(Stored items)
-- pv_equiv track=rewrite | github.com/Maftuna0607/Week_6 | task1.py | summarize_sensor_data
-- ===== SOURCE A (Python) =====
-- def summarize_sensor_data (readings):
--     unique_items = []
--     for reading in readings:
--         if reading[0]not in unique_items:
--              unique_items.append(reading[0])
--     items_with_temp = []
--     for item in unique_items:
--         max_temp = 0
--         for reading in readings:
--             if item == reading[0] and max_temp < reading[1]:
--                 max_temp = reading[1]
--         items_with_temp.append((item,max_temp))
--         items_with_temp.sort()
--     return items_with_temp
-- ===== SOURCE B (Python) =====
-- def summarize_sensor_data(readings):
--     best = {}
--     for sensor_id, temp in readings:
--         best[sensor_id] = max(best.get(sensor_id, 0), temp)
--     return sorted(best.items())
-- ===== Notes on version B (the rewrite author's own statement) =====
-- stated objective: faster
-- what changed: Replaces the membership-scan dedup plus per-id rescans of the whole list (with a re-sort after every append) by a single dict pass keeping the running max floored at 0 per id, followed by one final sort.
import Mathlib
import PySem

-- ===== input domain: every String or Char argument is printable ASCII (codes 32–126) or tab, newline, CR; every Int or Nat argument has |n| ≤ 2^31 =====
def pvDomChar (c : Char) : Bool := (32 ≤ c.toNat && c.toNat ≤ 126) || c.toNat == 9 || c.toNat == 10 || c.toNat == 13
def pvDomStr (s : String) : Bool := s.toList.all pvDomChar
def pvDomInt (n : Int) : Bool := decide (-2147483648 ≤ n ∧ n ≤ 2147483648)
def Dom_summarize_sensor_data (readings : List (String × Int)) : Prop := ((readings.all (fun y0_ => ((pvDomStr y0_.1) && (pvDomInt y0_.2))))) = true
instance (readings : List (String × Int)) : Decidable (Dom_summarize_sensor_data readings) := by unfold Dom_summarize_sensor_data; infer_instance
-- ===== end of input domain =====

-- B replaces A's per-id rescans of the whole list (and re-sort after every append) by one
-- dict pass keeping the running max (floored at 0) per id, then a single final sort.

-- ===== PORT A =====
def summarize_sensor_data (readings : List (String × Int)) : List (String × Int) :=
  -- first loop: collect unique ids in first-seen order
  let unique_items : List String :=
    readings.foldl (fun u reading => if reading.1 ∈ u then u else u ++ [reading.1]) []
  -- second loop: for each id, rescan readings for the max (starting at 0), append, sort
  unique_items.foldl (fun items_with_temp item =>
    let max_temp : Int :=
      readings.foldl (fun m reading =>
        if item == reading.1 && decide (m < reading.2) then reading.2 else m) 0
    PySem.List.sorted2 (items_with_temp ++ [(item, max_temp)]) (·.1) (·.2)) []

-- ===== PORT B =====
def summarize_sensor_data_alt (readings : List (String × Int)) : List (String × Int) :=
  let best : PySem.Dict String Int :=
    readings.foldl (fun d p => d.insert p.1 (max (d.getD p.1 0) p.2)) PySem.Dict.empty
  PySem.List.sorted2 best.items (·.1) (·.2)

-- ===== PRECONDITION & SPEC =====
def Spec_summarize_sensor_data (readings : List (String × Int)) (out : List (String × Int)) : Prop := out = summarize_sensor_data_alt readings
instance (readings : List (String × Int)) (out : List (String × Int)) : Decidable (Spec_summarize_sensor_data readings out) := by unfold Spec_summarize_sensor_data; infer_instance

-- ===== CLAIM (what is proved, stated in full; the proofs are below) =====
def Claim_equal_summarize_sensor_data : Prop := ∀ (readings : List (String × Int)), Dom_summarize_sensor_data readings → Spec_summarize_sensor_data readings (summarize_sensor_data readings)

-- ===== LEMMAS AND PROOFS =====

-- the Boolean comparator that PySem.List.sorted2 xs (·.1) (·.2) uses (Python tuple '<')
def pvBlt (a b : String × Int) : Bool :=
  decide (a.1 < b.1) || (!decide (b.1 < a.1) && decide (a.2 < b.2))

theorem pvBlt_iff (a b : String × Int) :
    pvBlt a b = true ↔ (a.1 < b.1 ∨ (a.1 = b.1 ∧ a.2 < b.2)) := by
  unfold pvBlt
  simp only [Bool.or_eq_true, Bool.and_eq_true, Bool.not_eq_true', decide_eq_true_eq,
    decide_eq_false_iff_not]
  constructor
  · rintro (h | ⟨h1, h2⟩)
    · exact Or.inl h
    · rcases lt_or_ge a.1 b.1 with h' | h'
      · exact Or.inl h'
      · exact Or.inr ⟨le_antisymm (le_of_not_gt h1) h', h2⟩
  · rintro (h | ⟨h1, h2⟩)
    · exact Or.inl h
    · exact Or.inr ⟨by simp [h1], h2⟩

theorem pvBlt_asymm {a b : String × Int} (h : pvBlt a b = true) : pvBlt b a = false := by
  rw [pvBlt_iff] at h
  by_contra hc
  rw [Bool.not_eq_false, pvBlt_iff] at hc
  rcases h with h | ⟨h1, h2⟩ <;> rcases hc with h' | ⟨h1', h2'⟩
  · exact absurd h' (not_lt_of_gt h)
  · exact absurd h1' (ne_of_gt h)
  · exact absurd h' (by rw [h1]; exact lt_irrefl _)
  · exact absurd h2' (not_lt_of_gt h2)

theorem pvBlt_trans_neg {x y z : String × Int} (h1 : pvBlt x y = true)
    (h2 : pvBlt z y = false) : pvBlt z x = false := by
  rw [pvBlt_iff] at h1
  by_contra hc
  rw [Bool.not_eq_false, pvBlt_iff] at hc
  rw [← Bool.not_eq_true, pvBlt_iff] at h2
  apply h2
  rcases h1 with h | ⟨ha, hb⟩ <;> rcases hc with h' | ⟨ha', hb'⟩
  · exact Or.inl (lt_trans h' h)
  · exact Or.inl (lt_of_eq_of_lt ha' h)
  · exact Or.inl (lt_of_lt_of_eq h' ha)
  · exact Or.inr ⟨ha'.trans ha, lt_trans hb' hb⟩

theorem pvBlt_antisymm {a b : String × Int} (h1 : pvBlt a b = false)
    (h2 : pvBlt b a = false) : a = b := by
  rw [← Bool.not_eq_true, pvBlt_iff] at h1 h2
  have hs : a.1 = b.1 :=
    le_antisymm (le_of_not_gt (fun h => h2 (Or.inl h))) (le_of_not_gt (fun h => h1 (Or.inl h)))
  have hi : a.2 = b.2 :=
    le_antisymm (le_of_not_gt (fun h => h2 (Or.inr ⟨hs.symm, h⟩)))
      (le_of_not_gt (fun h => h1 (Or.inr ⟨hs, h⟩)))
  exact Prod.ext hs hi

-- insertBy unfolding equations
theorem insertBy_nil (before : (String × Int) → (String × Int) → Bool) (x : String × Int) :
    PySem.List.insertBy before x [] = [x] := rfl

theorem insertBy_cons (before : (String × Int) → (String × Int) → Bool) (x y : String × Int)
    (ys : List (String × Int)) :
    PySem.List.insertBy before x (y :: ys) =
      if before x y then x :: y :: ys else y :: PySem.List.insertBy before x ys := rfl

-- the sorted-ness invariant: pairwise "not greater" wrt pvBlt
theorem insertBy_pairwise (x : String × Int) (l : List (String × Int))
    (h : l.Pairwise (fun a b => pvBlt b a = false)) :
    (PySem.List.insertBy pvBlt x l).Pairwise (fun a b => pvBlt b a = false) := by
  induction l with
  | nil => simp [insertBy_nil]
  | cons y ys ih =>
    rw [insertBy_cons]
    rcases List.pairwise_cons.mp h with ⟨hy, hys⟩
    by_cases hxy : pvBlt x y = true
    · simp only [hxy, if_true]
      refine List.pairwise_cons.mpr ⟨?_, h⟩
      intro z hz
      rcases List.mem_cons.mp hz with rfl | hz
      · exact pvBlt_asymm hxy
      · exact pvBlt_trans_neg hxy (hy z hz)
    · rw [Bool.not_eq_true] at hxy
      simp only [hxy, Bool.false_eq_true, if_false]
      refine List.pairwise_cons.mpr ⟨?_, ih hys⟩
      intro z hz
      rcases (PySem.List.mem_insertBy _ _ _ _).mp hz with rfl | hz
      · exact hxy
      · exact hy z hz

theorem sorted2_eq_foldl (xs : List (String × Int)) :
    PySem.List.sorted2 xs (·.1) (·.2) =
      xs.foldl (fun acc x => PySem.List.insertBy pvBlt x acc) [] := rfl

theorem sorted2_pairwise (xs : List (String × Int)) :
    (PySem.List.sorted2 xs (·.1) (·.2)).Pairwise (fun a b => pvBlt b a = false) := by
  rw [sorted2_eq_foldl]
  suffices h : ∀ acc : List (String × Int), acc.Pairwise (fun a b => pvBlt b a = false) →
      (xs.foldl (fun acc x => PySem.List.insertBy pvBlt x acc) acc).Pairwise
        (fun a b => pvBlt b a = false) from h [] (List.Pairwise.nil)
  induction xs with
  | nil => intro acc h; simpa using h
  | cons x xs ih =>
    intro acc h
    exact ih _ (insertBy_pairwise x acc h)

-- sorted2 is determined by the multiset of elements
theorem sorted2_perm_invariant {xs ys : List (String × Int)} (h : xs.Perm ys) :
    PySem.List.sorted2 xs (·.1) (·.2) = PySem.List.sorted2 ys (·.1) (·.2) := by
  have p1 : (PySem.List.sorted2 xs (·.1) (·.2)).Perm (PySem.List.sorted2 ys (·.1) (·.2)) :=
    ((PySem.List.sorted2_perm xs _ _ _).trans h).trans (PySem.List.sorted2_perm ys _ _ _).symm
  exact List.Perm.eq_of_pairwise (le := fun a b => pvBlt b a = false)
    (fun a b _ _ h1 h2 => pvBlt_antisymm h2 h1) (sorted2_pairwise xs) (sorted2_pairwise ys) p1

-- A's repeated append-then-sort loop is one final sort of the mapped list
theorem foldl_sort_append (g : String → String × Int) (items : List String) :
    ∀ L : List (String × Int),
      items.foldl (fun acc it => PySem.List.sorted2 (acc ++ [g it]) (·.1) (·.2))
          (PySem.List.sorted2 L (·.1) (·.2)) =
        PySem.List.sorted2 (L ++ items.map g) (·.1) (·.2) := by
  induction items with
  | nil => intro L; simp
  | cons it items ih =>
    intro L
    have hstep : PySem.List.sorted2 (PySem.List.sorted2 L (·.1) (·.2) ++ [g it]) (·.1) (·.2) =
        PySem.List.sorted2 (L ++ [g it]) (·.1) (·.2) :=
      sorted2_perm_invariant ((PySem.List.sorted2_perm L _ _ _).append_right _)
    simp only [List.foldl_cons, List.map_cons, hstep, ih (L ++ [g it]), List.append_assoc,
      List.singleton_append]

theorem foldl_sort_nil (g : String → String × Int) (items : List String) :
    items.foldl (fun acc it => PySem.List.sorted2 (acc ++ [g it]) (·.1) (·.2)) [] =
      PySem.List.sorted2 (items.map g) (·.1) (·.2) := by
  have h := foldl_sort_append g items []
  simpa using h

-- B's dict value at any id is A's running-max loop over the readings
theorem getD_fold_eq_max_loop (l : List (String × Int)) :
    ∀ (d : PySem.Dict String Int) (sid : String),
      (l.foldl (fun d p => d.insert p.1 (max (d.getD p.1 0) p.2)) d).getD sid 0 =
        l.foldl (fun m p => if sid == p.1 && decide (m < p.2) then p.2 else m) (d.getD sid 0) := by
  induction l with
  | nil => intro d sid; rfl
  | cons p l ih =>
    intro d sid
    simp only [List.foldl_cons, ih]
    congr 1
    rw [PySem.Dict.getD_insert]
    by_cases hid : sid = p.1
    · subst hid
      simp only [beq_self_eq_true, Bool.true_and]
      by_cases hlt : d.getD p.1 0 < p.2
      · simp [hlt, max_eq_right (le_of_lt hlt)]
      · simp [hlt, max_eq_left (le_of_not_gt hlt)]
    · simp [hid]

-- A's unique-id loop is set(first components) in first-seen order
theorem uniq_eq_ofList (readings : List (String × Int)) :
    readings.foldl (fun u reading => if reading.1 ∈ u then u else u ++ [reading.1]) [] =
      PySem.Set.ofList (readings.map (·.1)) := by
  have h : readings.foldl (fun u reading => if reading.1 ∈ u then u else u ++ [reading.1]) [] =
      readings.foldl (fun u reading => PySem.Set.add u reading.1) [] := by
    apply PySem.List.foldl_congr_mem
    intro acc x _
    rw [PySem.Set.add_eq_ite]
  rw [h, ← PySem.Set.update_map_eq_foldl_add, PySem.Set.update_nil_left]

-- ===== VERDICT (by name: the statement is the Claim_ definition above) =====
theorem summarize_sensor_data_spec : Claim_equal_summarize_sensor_data := by
  intro readings _
  unfold Spec_summarize_sensor_data
  set d := readings.foldl (fun d p => d.insert p.1 (max (d.getD p.1 0) p.2)) PySem.Dict.empty
    with hd
  have hkeys : d.keys = PySem.Set.ofList (readings.map (·.1)) := by
    rw [hd, PySem.Dict.keys_foldl_insert_key]
    simp [PySem.Dict.keys_empty, PySem.Set.update_nil_left]
  have hnodup : d.keys.Nodup := by
    rw [hkeys]; exact PySem.Set.nodup_ofList _
  have hitems : d.items = d.keys.map (fun k => (k, d.getD k 0)) :=
    PySem.Dict.items_eq_map_keys d hnodup 0
  have hval : ∀ id : String, d.getD id 0 =
      readings.foldl (fun m p => if id == p.1 && decide (m < p.2) then p.2 else m) 0 := by
    intro id
    rw [hd, getD_fold_eq_max_loop]
    simp [PySem.Dict.getD_empty]
  have hA : summarize_sensor_data readings =
      PySem.List.sorted2
        ((readings.foldl (fun u reading => if reading.1 ∈ u then u else u ++ [reading.1]) []).map
          (fun item => (item, readings.foldl
            (fun m p => if item == p.1 && decide (m < p.2) then p.2 else m) 0)))
        (·.1) (·.2) :=
    foldl_sort_nil _ _
  have hB : summarize_sensor_data_alt readings = PySem.List.sorted2 d.items (·.1) (·.2) := rfl
  rw [hA, hB, hitems, hkeys, uniq_eq_ofList]
  congr 1
  exact List.map_congr_left (fun k _ => by rw [hval k])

WHAT TO PRODUCE → Transcribe, word for word, every line from the one containing "-- ===== VERDICT" through the final line of the entries, and nothing else.

TASK SOLUTION →
-- ===== VERDICT (by name: the statement is the Claim_ definition above) =====
theorem summarize_sensor_data_spec : Claim_equal_summarize_sensor_data := by
  intro readings _
  unfold Spec_summarize_sensor_data
  set d := readings.foldl (fun d p => d.insert p.1 (max (d.getD p.1 0) p.2)) PySem.Dict.empty
    with hd
  have hkeys : d.keys = PySem.Set.ofList (readings.map (·.1)) := by
    rw [hd, PySem.Dict.keys_foldl_insert_key]
    simp [PySem.Dict.keys_empty, PySem.Set.update_nil_left]
  have hnodup : d.keys.Nodup := by
    rw [hkeys]; exact PySem.Set.nodup_ofList _
  have hitems : d.items = d.keys.map (fun k => (k, d.getD k 0)) :=
    PySem.Dict.items_eq_map_keys d hnodup 0
  have hval : ∀ id : String, d.getD id 0 =
      readings.foldl (fun m p => if id == p.1 && decide (m < p.2) then p.2 else m) 0 := by
    intro id
    rw [hd, getD_fold_eq_max_loop]
    simp [PySem.Dict.getD_empty]
  have hA : summarize_sensor_data readings =
      PySem.List.sorted2
        ((readings.foldl (fun u reading => if reading.1 ∈ u then u else u ++ [reading.1]) []).map
          (fun item => (item, readings.foldl
            (fun m p => if item == p.1 && decide (m < p.2) then p.2 else m) 0)))
        (·.1) (·.2) :=
    foldl_sort_nil _ _
  have hB : summarize_sensor_data_alt readings = PySem.List.sorted2 d.items (·.1) (·.2) := rfl
  rw [hA, hB, hitems, hkeys, uniq_eq_ofList]
  congr 1
  exact List.map_congr_left (fun k _ => by rw [hval k])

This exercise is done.